We enrolled 30 patients with secondary infertility who were to receive IVF surgery and 92 healthy women for the current gut microbiome study (Fig. 1). The characteristics of the patients and the healthy women are detailed in Table 1. Clinical samples were divided into the following four groups: group B-I (patient samples from women suffering from secondary infertility collected during the first 3 days of the follicular phase), group A-I (patient samples from women suffering from secondary infertility collected after gonadotropin-releasing hormone [GnRH] agonist and recombinant human chorionic gonadotropin [r-hCG] administration), group O (samples taken from healthy women during the first 3 days of the ovulation period) and N-O (samples taken from healthy women during 3 days of the nonovulation period [follicular phase]).
FIG 1.
The flow chart of this study.
TABLE 1.
Characteristics of study participantsa
| Characteristic | Value(s) |
P value (O vs NO) |
|||
|---|---|---|---|---|---|
| B-I (n = 30) | A-I (n = 8) | O (n = 42) | N-O (n = 50) | ||
| Age (yrs) | 30.31 ± 6.76 | 31.12 ± 5.02 | 31.11 ± 7.05 | 30.97 ± 7.61 | 0.7662 |
| Vaginal pH (mean) | NA | NA | 4.3 | 4.1 | |
| No. (%) with VCG I to II | 21 (70) | 5 (63) | 17 (40) | 21 (42) | |
| No. (%) with VCG III to IV | 9 (30) | 3 (37) | 25 (60) | 29 (58) | |
Abbreviations: B-I, infertile women before ovulation induction; A-I, infertile women after ovulation induction; O, ovulation-phase healthy women; N-O, follicular-phase healthy women; VCG, vaginal cleanliness grade; NA, not applicable.
Infertile women harbor an altered vaginal microbiome compared with healthy controls.

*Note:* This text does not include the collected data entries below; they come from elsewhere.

-- pv_equiv track=rewrite | github.com/prashant2109/redis_info | utils/numbercleanup.py | get_decimal_cleanup
-- ===== SOURCE A (Python) =====
-- def get_decimal_cleanup(value):
--     val = value.strip()
--     tlst = []
--     for i, ch in enumerate(val[:]):
--         if ch in ['.']:
--             tlst.append(i)
--         pass
--     if tlst:
--         tmpidx = tlst[-1]
--         val = val[:tmpidx].replace('.', '') + val[tmpidx:]
--         pass
--     return val
-- ===== SOURCE B (Python) =====
-- def get_decimal_cleanup(value):
--     val = value.strip()
--     n = val.count('.')
--     if n:
--         val = val.replace('.', '', n - 1)
--     return val
-- ===== Notes on version B (the rewrite author's own statement) =====
-- stated objective: simpler
-- what changed: B replaces A's python-level index-collecting loop, last-index lookup and slice/replace/concat reassembly with a single count of the dots followed by one bounded replace removing the first n-1 dots.
import Mathlib
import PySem

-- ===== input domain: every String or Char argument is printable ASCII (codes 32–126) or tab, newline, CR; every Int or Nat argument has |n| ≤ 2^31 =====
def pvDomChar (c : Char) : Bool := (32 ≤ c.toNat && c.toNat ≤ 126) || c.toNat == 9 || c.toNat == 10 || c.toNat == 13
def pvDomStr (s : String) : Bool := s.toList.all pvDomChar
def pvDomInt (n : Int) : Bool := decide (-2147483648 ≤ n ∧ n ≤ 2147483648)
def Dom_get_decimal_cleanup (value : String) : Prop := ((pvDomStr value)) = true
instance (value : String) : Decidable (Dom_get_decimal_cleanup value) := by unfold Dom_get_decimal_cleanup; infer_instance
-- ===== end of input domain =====

-- B strips the string, counts the dots, and removes the first n-1 of them with one bounded
-- replace, instead of A's index-collecting loop plus slice/replace/concat; objective: simpler.

-- ===== PORT A =====
def get_decimal_cleanup (value : String) : String :=
  let val := PySem.Str.strip value
  let tlst := (PySem.List.enumerate (PySem.Str.slice val none none).toList).foldl
      (fun acc p => if p.2 ∈ ['.'] then acc ++ [p.1] else acc) ([] : List Int)
  if tlst ≠ [] then
    let tmpidx := (PySem.List.pyGet? tlst (-1)).getD 0   -- tlst[-1]; tlst is nonempty here, so pyGet? is some
    PySem.Str.replace (PySem.Str.slice val none (some tmpidx)) "." "" ++ PySem.Str.slice val (some tmpidx) none
  else val

-- ===== PORT B =====
-- hand port of val.replace('.', '', k) for the one-char pattern '.' and empty replacement:
-- drop the first k occurrences of ch (exact on this usage: single-char old, empty new)
def removeCharCount (ch : Char) : List Char → Nat → List Char
  | l, 0 => l
  | [], _ + 1 => []
  | c :: t, k + 1 => if c = ch then removeCharCount ch t k else c :: removeCharCount ch t (k + 1)

def get_decimal_cleanup_alt (value : String) : String :=
  let val := PySem.Str.strip value
  let n := PySem.Str.count val "."
  if n ≠ 0 then String.ofList (removeCharCount '.' val.toList (n - 1)) else val

-- ===== PRECONDITION & SPEC =====
def Spec_get_decimal_cleanup (value : String) (out : String) : Prop := out = get_decimal_cleanup_alt value
instance (value : String) (out : String) : Decidable (Spec_get_decimal_cleanup value out) := by unfold Spec_get_decimal_cleanup; infer_instance

-- ===== CLAIM (what is proved, stated in full; the proofs are below) =====
def Claim_equal_get_decimal_cleanup : Prop := ∀ (value : String), Dom_get_decimal_cleanup value → Spec_get_decimal_cleanup value (get_decimal_cleanup value)

-- ===== LEMMAS AND PROOFS =====

-- index of the LAST '.' in a char list (meaningful when the list contains a dot)
def lastDot : List Char → Nat
  | [] => 0
  | _ :: t => if t.count '.' = 0 then 0 else lastDot t + 1

-- the Int indices A's loop collects
def dotIdx (l : List Char) (s : Int) : List Int :=
  ((PySem.List.enumerate l s).filter (fun x => decide (x.2 ∈ ['.']))).map (·.1)

theorem dotIdx_nil (s : Int) : dotIdx [] s = [] := rfl

theorem dotIdx_cons (c : Char) (t : List Char) (s : Int) :
    dotIdx (c :: t) s = (if c = '.' then [s] else []) ++ dotIdx t (s + 1) := by
  rcases eq_or_ne c '.' with h | h <;>
    simp [dotIdx, PySem.List.enumerate_cons, h]

theorem dotIdx_eq_nil_iff (l : List Char) (s : Int) : dotIdx l s = [] ↔ l.count '.' = 0 := by
  induction l generalizing s with
  | nil => simp [dotIdx_nil]
  | cons c t ih =>
    rw [dotIdx_cons]
    rcases eq_or_ne c '.' with h | h <;>
      simp [h, ih]

theorem dotIdx_getLast? (l : List Char) (s : Int) (h : l.count '.' ≠ 0) :
    (dotIdx l s).getLast? = some (s + lastDot l) := by
  induction l generalizing s with
  | nil => simp [List.count_nil] at h
  | cons c t ih =>
    rw [dotIdx_cons]
    by_cases ht : t.count '.' = 0
    · have hc : c = '.' := by
        rcases eq_or_ne c '.' with h' | h'
        · exact h'
        · simp [h', ht] at h
      have : dotIdx t (s + 1) = [] := (dotIdx_eq_nil_iff t (s + 1)).mpr ht
      simp [hc, this, lastDot, ht]
    · have hne : dotIdx t (s + 1) ≠ [] := by
        intro hnil
        exact ht ((dotIdx_eq_nil_iff t (s + 1)).mp hnil)
      rw [List.getLast?_append_of_ne_nil _ hne, ih (s + 1) ht]
      simp [lastDot, ht]
      ring

theorem pyGet?_neg_one {α : Type} (xs : List α) (h : xs ≠ []) :
    PySem.List.pyGet? xs (-1) = xs.getLast? := by
  have hlen : 0 < xs.length := List.length_pos_iff.mpr h
  rw [PySem.List.pyGet?, PySem.List.pyIdx?]
  rw [if_neg (by omega), if_pos (by omega)]
  simp [List.getLast?_eq_getElem?]

theorem count_go_dot : ∀ (fuel : Nat) (l : List Char) (acc : Nat), l.length ≤ fuel →
    PySem.Chars.count.go ['.'] fuel l acc = acc + l.count '.'
  | 0, l, acc, h => by
    have : l = [] := List.eq_nil_of_length_eq_zero (by omega)
    subst this; simp [PySem.Chars.count.go]
  | fuel + 1, [], acc, _ => by simp [PySem.Chars.count.go]
  | fuel + 1, c :: t, acc, h => by
    rw [PySem.Chars.count.go]
    rcases eq_or_ne c '.' with hc | hc
    · rw [if_pos (by simp [hc, List.isPrefixOf])]
      simp only [List.length_singleton, List.drop_one, List.tail_cons]
      rw [count_go_dot fuel t (acc + 1) (by simpa using h)]
      simp [hc]; omega
    · rw [if_neg (by simp [List.isPrefixOf]; exact fun h' => hc h'.symm)]
      rw [count_go_dot fuel t acc (by simpa using h)]
      simp [hc]

theorem count_dot (l : List Char) : PySem.Chars.count l ['.'] = l.count '.' := by
  rw [PySem.Chars.count, if_neg (by simp)]
  simpa using count_go_dot l.length l 0 le_rfl

theorem replace_go_dot : ∀ (fuel : Nat) (l acc : List Char), l.length ≤ fuel →
    PySem.Chars.replace.go ['.'] [] fuel l acc = acc.reverse ++ l.filter (fun c => !(c == '.'))
  | 0, l, acc, h => by
    have : l = [] := List.eq_nil_of_length_eq_zero (by omega)
    subst this; simp [PySem.Chars.replace.go]
  | fuel + 1, [], acc, _ => by simp [PySem.Chars.replace.go]
  | fuel + 1, c :: t, acc, h => by
    rw [PySem.Chars.replace.go]
    rcases eq_or_ne c '.' with hc | hc
    · rw [if_pos (by simp [hc, List.isPrefixOf])]
      simp only [List.length_singleton, List.drop_one, List.tail_cons, List.reverse_nil,
        List.nil_append]
      rw [replace_go_dot fuel t acc (by simpa using h)]
      simp [hc]
    · rw [if_neg (by simp [List.isPrefixOf]; exact fun h' => hc h'.symm)]
      rw [replace_go_dot fuel t (c :: acc) (by simpa using h)]
      simp [hc]

theorem replace_dot (l : List Char) :
    PySem.Chars.replace l ['.'] [] = l.filter (fun c => !(c == '.')) := by
  rw [PySem.Chars.replace, if_neg (by simp)]
  simpa using replace_go_dot l.length l [] le_rfl

theorem removeCharCount_cons_ne (ch c : Char) (t : List Char) (k : Nat) (h : c ≠ ch) :
    removeCharCount ch (c :: t) k = c :: removeCharCount ch t k := by
  cases k <;> simp [removeCharCount, h]

-- the heart of the equivalence: dropping the first (count - 1) dots = deleting every dot
-- strictly before the last one
theorem removeCharCount_eq (l : List Char) (h : l.count '.' ≠ 0) :
    removeCharCount '.' l (l.count '.' - 1) =
      (l.take (lastDot l)).filter (fun c => !(c == '.')) ++ l.drop (lastDot l) := by
  induction l with
  | nil => simp at h
  | cons c t ih =>
    rcases eq_or_ne c '.' with hc | hc
    · subst hc
      by_cases ht : t.count '.' = 0
      · have hcount : ('.' :: t).count '.' = 1 := by simp [ht]
        simp [hcount, lastDot, ht, removeCharCount]
      · have hcount : ('.' :: t).count '.' = t.count '.' + 1 := by simp
        obtain ⟨m, hm⟩ : ∃ m, t.count '.' = m + 1 := ⟨t.count '.' - 1, by omega⟩
        rw [hcount, hm]
        simp only [Nat.add_sub_cancel, removeCharCount]
        have := ih ht
        rw [hm] at this
        simpa [lastDot, ht, List.take_succ_cons, List.drop_succ_cons] using this
    · have hcount : (c :: t).count '.' = t.count '.' := by simp [hc]
      have ht : t.count '.' ≠ 0 := by rw [hcount] at h; exact h
      rw [hcount, removeCharCount_cons_ne '.' c t _ hc, ih ht]
      simp [lastDot, ht, List.take_succ_cons, List.drop_succ_cons, hc]

-- ===== VERDICT (by name: the statement is the Claim_ definition above) =====
theorem get_decimal_cleanup_spec : Claim_equal_get_decimal_cleanup := by
  intro value _
  unfold Spec_get_decimal_cleanup
  simp only [get_decimal_cleanup, get_decimal_cleanup_alt]
  set val := PySem.Str.strip value with hval
  set l := val.toList with hl
  have hslice : (PySem.Str.slice val none none).toList = l := by
    simp [PySem.Str.toList_slice, PySem.Chars.slice_eq_listSlice, PySem.List.slice]
    rw [← String.length_toList, List.take_length]
  have htlst : (PySem.List.enumerate (PySem.Str.slice val none none).toList).foldl
      (fun acc p => if p.2 ∈ ['.'] then acc ++ [p.1] else acc) ([] : List Int) = dotIdx l 0 := by
    rw [hslice,
      PySem.List.foldl_append_ite (fun x : Int × Char => x.2 ∈ ['.']) (fun x : Int × Char => x.1)]
    simp [dotIdx]
  have hcnt : PySem.Str.count val "." = l.count '.' := by
    rw [PySem.Str.count_eq]
    simpa using count_dot l
  rw [htlst, hcnt]
  by_cases h : l.count '.' = 0
  · have : dotIdx l 0 = [] := (dotIdx_eq_nil_iff l 0).mpr h
    simp [this, h]
  · have hne : dotIdx l 0 ≠ [] := fun hnil => h ((dotIdx_eq_nil_iff l 0).mp hnil)
    rw [if_pos hne, if_pos h]
    have hget : (PySem.List.pyGet? (dotIdx l 0) (-1)).getD 0 = (lastDot l : Int) := by
      rw [pyGet?_neg_one _ hne, dotIdx_getLast? l 0 h]
      simp
    rw [hget]
    apply String.toList_inj.mp
    rw [String.toList_append, PySem.Str.toList_replace, PySem.Str.toList_slice,
      PySem.Str.toList_slice]
    simp only [PySem.Chars.slice_eq_listSlice, ← hl]
    rw [PySem.List.slice_to _ (Int.natCast_nonneg _), PySem.List.slice_from _ (Int.natCast_nonneg _)]
    have hstr : ("." : String).toList = ['.'] := rfl
    have hemp : ("" : String).toList = [] := rfl
    rw [hstr, hemp, replace_dot]
    rw [String.toList_ofList, removeCharCount_eq l h]
    simp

Analysis of alpha diversity revealed significant differences in Shannon index values between the infertile group and the healthy group during nonovulation (N-O group versus B-I group), representing a marked decrease in microbiome diversity and richness in the B-I group (Fig. 2A, Wilcoxon rank sum test, P < 0.01). Analysis of beta diversity based on unweighted UniFrac distances revealed that the microbiome of the B-I group was significantly different from that of the N-O group (analysis of similarity [ANOSIM], r = 0.1, P < 0.01, unweighted UniFrac, Fig. 2B). To further explore the features of the vaginal microbiome communities of women suffering from infertility (infertile women), the relative taxon abundances of microbiomes were assessed between the B-I and N-O groups. We conducted abundance analysis at the phylum and genus levels. Among the results, phylum-level analysis demonstrated that the proportion of Proteobacteria in the total vaginal microbiome of the patients with infertility was less than that in the total vaginal microbiome of the members of the N-O group and that the proportion of Actinobacteria was significantly greater (Fig. 3A). At the genus level, the proportions of Atopobium, Aerococcus, and Bifidobacterium in the total vaginal microbiome of the members of the B-I group were significantly greater than in the N-O group and the proportions of Lactobacillus and Leuconostoc were slightly lower (Fig. 3B). These significant differences were further confirmed by linear discriminant analysis (LDA) effect size (LEfSe) data, which identified 17 discriminative microbiome signatures (LDA score > 3) that differed significantly in abundance between the B-I and N-O groups (Fig. 4A), such as Megasphaera, Photobacterium, Pseudomonas, Veillonella, and Aerococcus. All potential biomarkers (LDA score > 2) are shown in Fig. S1 in the supplemental material.
FIG 2.
Population statistics of different groups, including groups B-I (infertile women before ovulation induction), A-I (infertile women after ovulation induction), O (ovulatory healthy women), and N-O (follicular-phase healthy women). (A) Comparison of alpha diversity data (Shannon index values) based on the OTU profiles in the O, N-O, B-I, and A-I groups. The P value was calculated by the Wilcoxon rank sum test. (B) PCoA of bacterial beta diversity based on the unweighted UniFrac distance and weighted UniFrac distance. O, N-O, B-I, and A-I are colored in green, orange, blue, and red, respectively.
FIG 3.
The relative abundances of different taxa at the phylum (A) and genus (B) levels are shown in the bottom panels for the O, N-O, B-I, and A-I groups.
FIG 4.
Characteristics of microbial community composition in A-I, B-I, N-O, and O groups. (A) The most differentially abundant taxa between the four groups (LDA score above 3). Data were generated from LEfSe analysis. The LDA score indicates the effect size and ranking of each differentially abundant taxon. (B) Relative abundances of characteristic biomarkers in the four groups.
Characteristics of microbial community composition in the A-I, B-I, N-O, and O groups. The most differentially abundant taxa between four groups (LDA score > 2) are shown. Download FIG S1, TIF file, 1.9 MB (1.9MB, tif) .
Copyright © 2020 Zhao et al.
This content is distributed under the terms of the Creative Commons Attribution 4.0 International license.
The vaginal microbiome of healthy women shows fluctuations in composition during ovulation.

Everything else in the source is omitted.